Start at the top and transcribe every record through the final line exactly.

Material provided START

-- characterization of the inner tally built from a candidate list
lemma innerOf_items (cs : List (List (String × String))) :
    (innerOf cs).items = (PySem.Set.ofList (cs.map fv)).map
      (fun v => (v, (((cs.map fv).count v : Int), firstW cs v))) := by
  induction cs using List.reverseRecOn with
  | nil => rfl
  | append_singleton cs f ih =>
    have hstep : innerOf (cs ++ [f]) = IStep (innerOf cs) f := by
      simp [innerOf, List.foldl_append]
    rw [hstep]
    have hget : (innerOf cs).get? (fv f)
        = ((PySem.Set.ofList (cs.map fv)).find? (fun v => v == fv f)).map
            (fun v => (((cs.map fv).count v : Int), firstW cs v)) := by
      simp [PySem.Dict.get?, ih, List.find?_map, Function.comp_def, Option.map_map]
    by_cases hmem : fv f ∈ cs.map fv
    · have hS : fv f ∈ PySem.Set.ofList (cs.map fv) := (PySem.Set.mem_ofList _ _).mpr hmem
      have hfind : (PySem.Set.ofList (cs.map fv)).find? (fun v => v == fv f) = some (fv f) := by
        have hsome : ((PySem.Set.ofList (cs.map fv)).find? (fun v => v == fv f)).isSome :=
          List.find?_isSome.mpr ⟨fv f, hS, by exact beq_self_eq_true (fv f)⟩
        obtain ⟨y, hy⟩ := Option.isSome_iff_exists.mp hsome
        have hy2 : y = fv f := eq_of_beq (List.find?_some (p := fun v => v == fv f) hy)
        rw [hy, hy2]
      have hget2 : (innerOf cs).get? (fv f)
          = some ((((cs.map fv).count (fv f) : Int)), firstW cs (fv f)) := by
        rw [hget, hfind]; rfl
      have hcont : (innerOf cs).contains (fv f) = true := by
        rw [PySem.Dict.contains_eq_isSome_get?, hget2]; rfl
      have hset : PySem.Set.ofList ((cs ++ [f]).map fv) = PySem.Set.ofList (cs.map fv) := by
        rw [List.map_append, List.map_singleton, PySem.Set.ofList_append_singleton]
        simp only [PySem.Set.add]
        rw [if_pos ((PySem.Set.contains_iff _ _).mpr hS)]
      unfold IStep
      rw [hget2]
      rw [PySem.Dict.items_insert_of_contains _ _ hcont, ih, hset, List.map_map]
      apply List.map_congr_left
      intro v hv
      have hvs : v ∈ cs.map fv := (PySem.Set.mem_ofList _ _).mp hv
      by_cases hveq : v = fv f
      · subst hveq
        simp only [Function.comp_def, beq_self_eq_true, if_pos, List.map_append,
          List.map_singleton, count_append_same, firstW_append_of_mem cs f (fv f) hvs]
        simp
      · simp [List.map_append,
          count_append_other (cs.map fv) (fv f) v hveq,
          firstW_append_of_mem cs f v hvs]
        exact fun h => absurd h hveq
    · have hSno : fv f ∉ PySem.Set.ofList (cs.map fv) := fun h =>
        hmem ((PySem.Set.mem_ofList _ _).mp h)
      have hfind : (PySem.Set.ofList (cs.map fv)).find? (fun v => v == fv f) = none :=
        List.find?_eq_none.mpr (fun x hx he => hSno (eq_of_beq he ▸ hx))
      have hget2 : (innerOf cs).get? (fv f) = none := by rw [hget, hfind]; rfl
      have hcont : (innerOf cs).contains (fv f) = false := by
        rw [PySem.Dict.contains_eq_isSome_get?, hget2]; rfl
      have hset : PySem.Set.ofList ((cs ++ [f]).map fv)
          = PySem.Set.ofList (cs.map fv) ++ [fv f] := by
        rw [List.map_append, List.map_singleton, PySem.Set.ofList_append_singleton]
        have hcf : ¬ ((PySem.Set.ofList (cs.map fv)).contains (fv f) = true) := fun h =>
          hSno ((PySem.Set.contains_iff _ _).mp h)
        simp only [PySem.Set.add]
        rw [if_neg hcf]
      have hnofind : cs.find? (fun c => fv c == fv f) = none :=
        List.find?_eq_none.mpr (fun c hc he => hmem (List.mem_map.mpr ⟨c, hc, eq_of_beq he⟩))
      unfold IStep
      rw [hget2]
      rw [PySem.Dict.items_insert_of_not_contains _ _ hcont, ih, hset, List.map_append]
      congr 1
      · apply List.map_congr_left
        intro v hv
        have hvs : v ∈ cs.map fv := (PySem.Set.mem_ofList _ _).mp hv
        have hveq : v ≠ fv f := fun he => hmem (he ▸ hvs)
        simp [count_append_other (cs.map fv) (fv f) v hveq,
          firstW_append_of_mem cs f v hvs]
      · have hcount0 : List.count (fv f) (cs.map fv) = 0 := List.count_eq_zero.mpr hmem
        simp [hcount0, firstW, List.find?_append, hnofind]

Material provided END

Written reply:
-- characterization of the inner tally built from a candidate list
lemma innerOf_items (cs : List (List (String × String))) :
    (innerOf cs).items = (PySem.Set.ofList (cs.map fv)).map
      (fun v => (v, (((cs.map fv).count v : Int), firstW cs v))) := by
  induction cs using List.reverseRecOn with
  | nil => rfl
  | append_singleton cs f ih =>
    have hstep : innerOf (cs ++ [f]) = IStep (innerOf cs) f := by
      simp [innerOf, List.foldl_append]
    rw [hstep]
    have hget : (innerOf cs).get? (fv f)
        = ((PySem.Set.ofList (cs.map fv)).find? (fun v => v == fv f)).map
            (fun v => (((cs.map fv).count v : Int), firstW cs v)) := by
      simp [PySem.Dict.get?, ih, List.find?_map, Function.comp_def, Option.map_map]
    by_cases hmem : fv f ∈ cs.map fv
    · have hS : fv f ∈ PySem.Set.ofList (cs.map fv) := (PySem.Set.mem_ofList _ _).mpr hmem
      have hfind : (PySem.Set.ofList (cs.map fv)).find? (fun v => v == fv f) = some (fv f) := by
        have hsome : ((PySem.Set.ofList (cs.map fv)).find? (fun v => v == fv f)).isSome :=
          List.find?_isSome.mpr ⟨fv f, hS, by exact beq_self_eq_true (fv f)⟩
        obtain ⟨y, hy⟩ := Option.isSome_iff_exists.mp hsome
        have hy2 : y = fv f := eq_of_beq (List.find?_some (p := fun v => v == fv f) hy)
        rw [hy, hy2]
      have hget2 : (innerOf cs).get? (fv f)
          = some ((((cs.map fv).count (fv f) : Int)), firstW cs (fv f)) := by
        rw [hget, hfind]; rfl
      have hcont : (innerOf cs).contains (fv f) = true := by
        rw [PySem.Dict.contains_eq_isSome_get?, hget2]; rfl
      have hset : PySem.Set.ofList ((cs ++ [f]).map fv) = PySem.Set.ofList (cs.map fv) := by
        rw [List.map_append, List.map_singleton, PySem.Set.ofList_append_singleton]
        simp only [PySem.Set.add]
        rw [if_pos ((PySem.Set.contains_iff _ _).mpr hS)]
      unfold IStep
      rw [hget2]
      rw [PySem.Dict.items_insert_of_contains _ _ hcont, ih, hset, List.map_map]
      apply List.map_congr_left
      intro v hv
      have hvs : v ∈ cs.map fv := (PySem.Set.mem_ofList _ _).mp hv
      by_cases hveq : v = fv f
      · subst hveq
        simp only [Function.comp_def, beq_self_eq_true, if_pos, List.map_append,
          List.map_singleton, count_append_same, firstW_append_of_mem cs f (fv f) hvs]
        simp
      · simp [List.map_append,
          count_append_other (cs.map fv) (fv f) v hveq,
          firstW_append_of_mem cs f v hvs]
        exact fun h => absurd h hveq
    · have hSno : fv f ∉ PySem.Set.ofList (cs.map fv) := fun h =>
        hmem ((PySem.Set.mem_ofList _ _).mp h)
      have hfind : (PySem.Set.ofList (cs.map fv)).find? (fun v => v == fv f) = none :=
        List.find?_eq_none.mpr (fun x hx he => hSno (eq_of_beq he ▸ hx))
      have hget2 : (innerOf cs).get? (fv f) = none := by rw [hget, hfind]; rfl
      have hcont : (innerOf cs).contains (fv f) = false := by
        rw [PySem.Dict.contains_eq_isSome_get?, hget2]; rfl
      have hset : PySem.Set.ofList ((cs ++ [f]).map fv)
          = PySem.Set.ofList (cs.map fv) ++ [fv f] := by
        rw [List.map_append, List.map_singleton, PySem.Set.ofList_append_singleton]
        have hcf : ¬ ((PySem.Set.ofList (cs.map fv)).contains (fv f) = true) := fun h =>
          hSno ((PySem.Set.contains_iff _ _).mp h)
        simp only [PySem.Set.add]
        rw [if_neg hcf]
      have hnofind : cs.find? (fun c => fv c == fv f) = none :=
        List.find?_eq_none.mpr (fun c hc he => hmem (List.mem_map.mpr ⟨c, hc, eq_of_beq he⟩))
      unfold IStep
      rw [hget2]
      rw [PySem.Dict.items_insert_of_not_contains _ _ hcont, ih, hset, List.map_append]
      congr 1
      · apply List.map_congr_left
        intro v hv
        have hvs : v ∈ cs.map fv := (PySem.Set.mem_ofList _ _).mp hv
        have hveq : v ≠ fv f := fun he => hmem (he ▸ hvs)
        simp [count_append_other (cs.map fv) (fv f) v hveq,
          firstW_append_of_mem cs f v hvs]
      · have hcount0 : List.count (fv f) (cs.map fv) = 0 := List.count_eq_zero.mpr hmem
        simp [hcount0, firstW, List.find?_append, hnofind]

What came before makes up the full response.